→ Task requirements:
Below are the records; copy exactly the stretch from the line containing "def Claim_equal_count_safe_placements : Prop" through the line containing "rw [cspBin.eq_def]; simp [h]", both ends included, and nothing else.

*** Records supplied ***

-- pv_equiv track=rewrite | github.com/jetsemr/nqueenskings | nkingsverification.py | count_safe_placements
-- ===== SOURCE A (Python) =====
-- def is_safe(kings, row, col):
--     for r, c in kings:
--         if (r == None or c == None):
--           return True
--         if (row == r and abs(col - c) == 1) or (col == c and abs(row - r) == 1) or (abs(row - r) == abs(col - c) and abs(row - r) == 1):
--             return False
--     return True
--
-- def count_safe_placements(kings, spaces):
--     if len(kings) == 26:
--         return 1
--     count = 0
--     for i, (row, col) in enumerate(spaces):
--         if is_safe(kings, row, col):
--             count += count_safe_placements(kings + [(row, col)], spaces[i+1:])
--     return count
-- ===== SOURCE B (Python) =====
-- def is_safe(kings, row, col):
--     for r, c in kings:
--         if (r == None or c == None):
--           return True
--         if (row == r and abs(col - c) == 1) or (col == c and abs(row - r) == 1) or (abs(row - r) == abs(col - c) and abs(row - r) == 1):
--             return False
--     return True
--
-- def count_safe_placements(kings, spaces):
--     # iterative DFS over an explicit stack of (kings, remaining spaces) frames
--     total = 0
--     stack = [(kings, spaces)]
--     while stack:
--         ks, sp = stack.pop()
--         if len(ks) == 26:
--             total += 1
--         elif sp:
--             (row, col), rest = sp[0], sp[1:]
--             stack.append((ks, rest))
--             if is_safe(ks, row, col):
--                 stack.append((ks + [(row, col)], rest))
--     return total
-- ===== Notes on version B (the rewrite author's own statement) =====
-- stated objective: alternative
-- what changed: Replaced A's recursive enumerate-loop with an iterative depth-first search over an explicit stack of (kings, remaining-spaces) frames and a running total, branching include/exclude on the head space.
import Mathlib
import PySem

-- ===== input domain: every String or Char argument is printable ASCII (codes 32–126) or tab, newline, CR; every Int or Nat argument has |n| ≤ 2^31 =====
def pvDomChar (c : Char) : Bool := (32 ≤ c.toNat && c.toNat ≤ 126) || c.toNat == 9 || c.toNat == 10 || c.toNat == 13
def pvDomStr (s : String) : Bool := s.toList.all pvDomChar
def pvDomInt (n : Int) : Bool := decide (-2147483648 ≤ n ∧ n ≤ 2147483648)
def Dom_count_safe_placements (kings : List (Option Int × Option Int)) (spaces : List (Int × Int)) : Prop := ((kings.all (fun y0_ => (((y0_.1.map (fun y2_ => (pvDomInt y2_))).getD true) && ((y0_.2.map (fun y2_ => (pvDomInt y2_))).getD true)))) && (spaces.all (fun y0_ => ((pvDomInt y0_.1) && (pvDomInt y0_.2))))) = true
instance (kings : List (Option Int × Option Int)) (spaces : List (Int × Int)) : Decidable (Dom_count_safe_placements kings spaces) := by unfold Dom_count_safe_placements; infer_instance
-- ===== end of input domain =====

-- B replaces A's recursive enumerate-loop by an iterative DFS over an explicit
-- stack of (kings, remaining-spaces) frames (alternative decomposition, same cost).


-- ===== PORT A =====
-- shared helper (identical in Source A and Source B): Python's is_safe, including the
-- early `return True` when a king has a None coordinate
def is_safe (kings : List (Option Int × Option Int)) (row col : Int) : Bool :=
  match kings with
  | [] => true
  | (r?, c?) :: rest =>
    match r?, c? with
    | some r, some c =>
      if (row == r && (col - c).natAbs == 1) || (col == c && (row - r).natAbs == 1)
          || ((row - r).natAbs == (col - c).natAbs && (row - r).natAbs == 1)
      then false
      else is_safe rest row col
    | _, _ => true

-- A's for-loop over enumerate(spaces): each iteration processes the head and
-- recurses with spaces[i+1:], i.e. the rest of the list, accumulating `count`
mutual
def count_safe_placements (kings : List (Option Int × Option Int)) (spaces : List (Int × Int)) : Int :=
  if kings.length == 26 then 1
  else cspLoop kings 0 spaces
  termination_by (spaces.length, 1)

def cspLoop (kings : List (Option Int × Option Int)) (count : Int) (spaces : List (Int × Int)) : Int :=
  match spaces with
  | [] => count
  | (row, col) :: rest =>
    cspLoop kings
      (if is_safe kings row col then
        count + count_safe_placements (kings ++ [(some row, some col)]) rest
       else count)
      rest
  termination_by (spaces.length, 0)
  decreasing_by all_goals (simp_wf; omega)
end

-- ===== PORT B =====
-- positivity fact cited by stackRun's termination argument
theorem pv_pow3_pos (n : Nat) : 0 < 3 ^ n := Nat.pow_pos (by omega)

-- the while-stack loop of Source B: pop a frame, bump the total or push the
-- exclude-head frame and (if safe) the include-head frame
def stackRun (stack : List (List (Option Int × Option Int) × List (Int × Int))) (total : Int) : Int :=
  match stack with
  | [] => total
  | (ks, sp) :: stk =>
    if ks.length == 26 then stackRun stk (total + 1)
    else
      match sp with
      | [] => stackRun stk total
      | (row, col) :: rest =>
        if is_safe ks row col then
          stackRun ((ks ++ [(some row, some col)], rest) :: (ks, rest) :: stk) total
        else stackRun ((ks, rest) :: stk) total
termination_by (stack.map (fun f => 3 ^ f.2.length)).sum
decreasing_by
  all_goals simp only [List.map_cons, List.sum_cons, List.length_cons, List.length_nil,
    pow_succ, pow_zero]
  · have := pv_pow3_pos sp.length; omega
  · omega
  · have := pv_pow3_pos rest.length; omega
  · have := pv_pow3_pos rest.length; omega

def count_safe_placements_alt (kings : List (Option Int × Option Int)) (spaces : List (Int × Int)) : Int :=
  stackRun [(kings, spaces)] 0

-- ===== PRECONDITION & SPEC =====
def Spec_count_safe_placements (kings : List (Option Int × Option Int)) (spaces : List (Int × Int)) (out : Int) : Prop := out = count_safe_placements_alt kings spaces
instance (kings : List (Option Int × Option Int)) (spaces : List (Int × Int)) (out : Int) : Decidable (Spec_count_safe_placements kings spaces out) := by unfold Spec_count_safe_placements; infer_instance

-- ===== CLAIM (what is proved, stated in full; the proofs are below) =====
def Claim_equal_count_safe_placements : Prop := ∀ (kings : List (Option Int × Option Int)) (spaces : List (Int × Int)), Dom_count_safe_placements kings spaces → Spec_count_safe_placements kings spaces (count_safe_placements kings spaces)

-- ===== LEMMAS AND PROOFS =====

-- proof-side helper: the value contributed by one frame, as a structural recursion
def cspBin (kings : List (Option Int × Option Int)) (spaces : List (Int × Int)) : Int :=
  if kings.length == 26 then 1
  else
    match spaces with
    | [] => 0
    | (row, col) :: rest =>
      (if is_safe kings row col then cspBin (kings ++ [(some row, some col)]) rest else 0)
        + cspBin kings rest
termination_by spaces.length
decreasing_by all_goals simp_wf

theorem cspBin_26 (kings : List (Option Int × Option Int)) (sp : List (Int × Int))
    (h : (kings.length == 26) = true) : cspBin kings sp = 1 := by
  rw [cspBin.eq_def]; simp [h]

theorem cspBin_cons (kings : List (Option Int × Option Int)) (row col : Int)
    (rest : List (Int × Int)) :
    cspBin kings ((row, col) :: rest)
      = if kings.length == 26 then 1
        else (if is_safe kings row col then cspBin (kings ++ [(some row, some col)]) rest else 0)
          + cspBin kings rest := by
  rw [cspBin.eq_def]

theorem stackRun_eq (stack : List (List (Option Int × Option Int) × List (Int × Int))) (total : Int) :
    stackRun stack total = total + (stack.map (fun f => cspBin f.1 f.2)).sum := by
  fun_induction stackRun stack total with
  | case1 total => simp
  | case2 total ks sp stk h26 ih =>
    rw [ih]
    simp only [List.map_cons, List.sum_cons, cspBin_26 ks sp h26]
    ring
  | case3 total ks stk h26 ih =>
    rw [ih]
    simp only [List.map_cons, List.sum_cons]
    rw [cspBin.eq_def]
    simp [h26]
  | case4 total ks stk h26 row col rest hs ih =>
    rw [ih]
    simp only [List.map_cons, List.sum_cons, cspBin_cons]
    simp [h26, hs]
    ring
  | case5 total ks stk h26 row col rest hs ih =>
    rw [ih]
    simp only [List.map_cons, List.sum_cons, cspBin_cons]
    simp [h26, hs]

theorem alt_eq_bin (kings : List (Option Int × Option Int)) (spaces : List (Int × Int)) :
    count_safe_placements_alt kings spaces = cspBin kings spaces := by
  rw [count_safe_placements_alt, stackRun_eq]; simp

theorem cspLoop_shift (kings : List (Option Int × Option Int)) (acc : Int)
    (spaces : List (Int × Int)) :
    cspLoop kings acc spaces = acc + cspLoop kings 0 spaces := by
  induction spaces generalizing acc with
  | nil => simp [cspLoop]
  | cons h rest ih =>
    obtain ⟨row, col⟩ := h
    rw [cspLoop, cspLoop]
    split
    · rw [ih, ih (0 + _)]; ring
    · rw [ih, ih 0]

theorem key (spaces : List (Int × Int)) (kings : List (Option Int × Option Int)) :
    count_safe_placements kings spaces = cspBin kings spaces := by
  induction spaces generalizing kings with
  | nil =>
    rw [count_safe_placements.eq_def, cspBin.eq_def]
    split <;> simp [cspLoop]
  | cons h rest ih =>
    obtain ⟨row, col⟩ := h
    rw [count_safe_placements.eq_def, cspBin.eq_def]
    by_cases hlen : (kings.length == 26) = true
    · rw [if_pos hlen, if_pos hlen]
    · rw [if_neg hlen, if_neg hlen]
      have hrest : cspLoop kings 0 rest = count_safe_placements kings rest := by
        rw [count_safe_placements, if_neg hlen]
      by_cases hs : is_safe kings row col = true
      · simp only [hs, if_true]
        rw [cspLoop, if_pos hs, cspLoop_shift, hrest, ih, ih]
        ring
      · simp only [hs, Bool.false_eq_true, if_false]
        rw [cspLoop, if_neg hs, hrest, ih]
        omega

-- ===== VERDICT (by name: the statement is the Claim_ definition above) =====
theorem count_safe_placements_spec : Claim_equal_count_safe_placements := by
  intro kings spaces _
  unfold Spec_count_safe_placements
  rw [alt_eq_bin]
  exact key spaces kings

*** End of Records supplied ***

→ Answer section:
def Claim_equal_count_safe_placements : Prop := ∀ (kings : List (Option Int × Option Int)) (spaces : List (Int × Int)), Dom_count_safe_placements kings spaces → Spec_count_safe_placements kings spaces (count_safe_placements kings spaces)

-- ===== LEMMAS AND PROOFS =====

-- proof-side helper: the value contributed by one frame, as a structural recursion
def cspBin (kings : List (Option Int × Option Int)) (spaces : List (Int × Int)) : Int :=
  if kings.length == 26 then 1
  else
    match spaces with
    | [] => 0
    | (row, col) :: rest =>
      (if is_safe kings row col then cspBin (kings ++ [(some row, some col)]) rest else 0)
        + cspBin kings rest
termination_by spaces.length
decreasing_by all_goals simp_wf

theorem cspBin_26 (kings : List (Option Int × Option Int)) (sp : List (Int × Int))
    (h : (kings.length == 26) = true) : cspBin kings sp = 1 := by
  rw [cspBin.eq_def]; simp [h]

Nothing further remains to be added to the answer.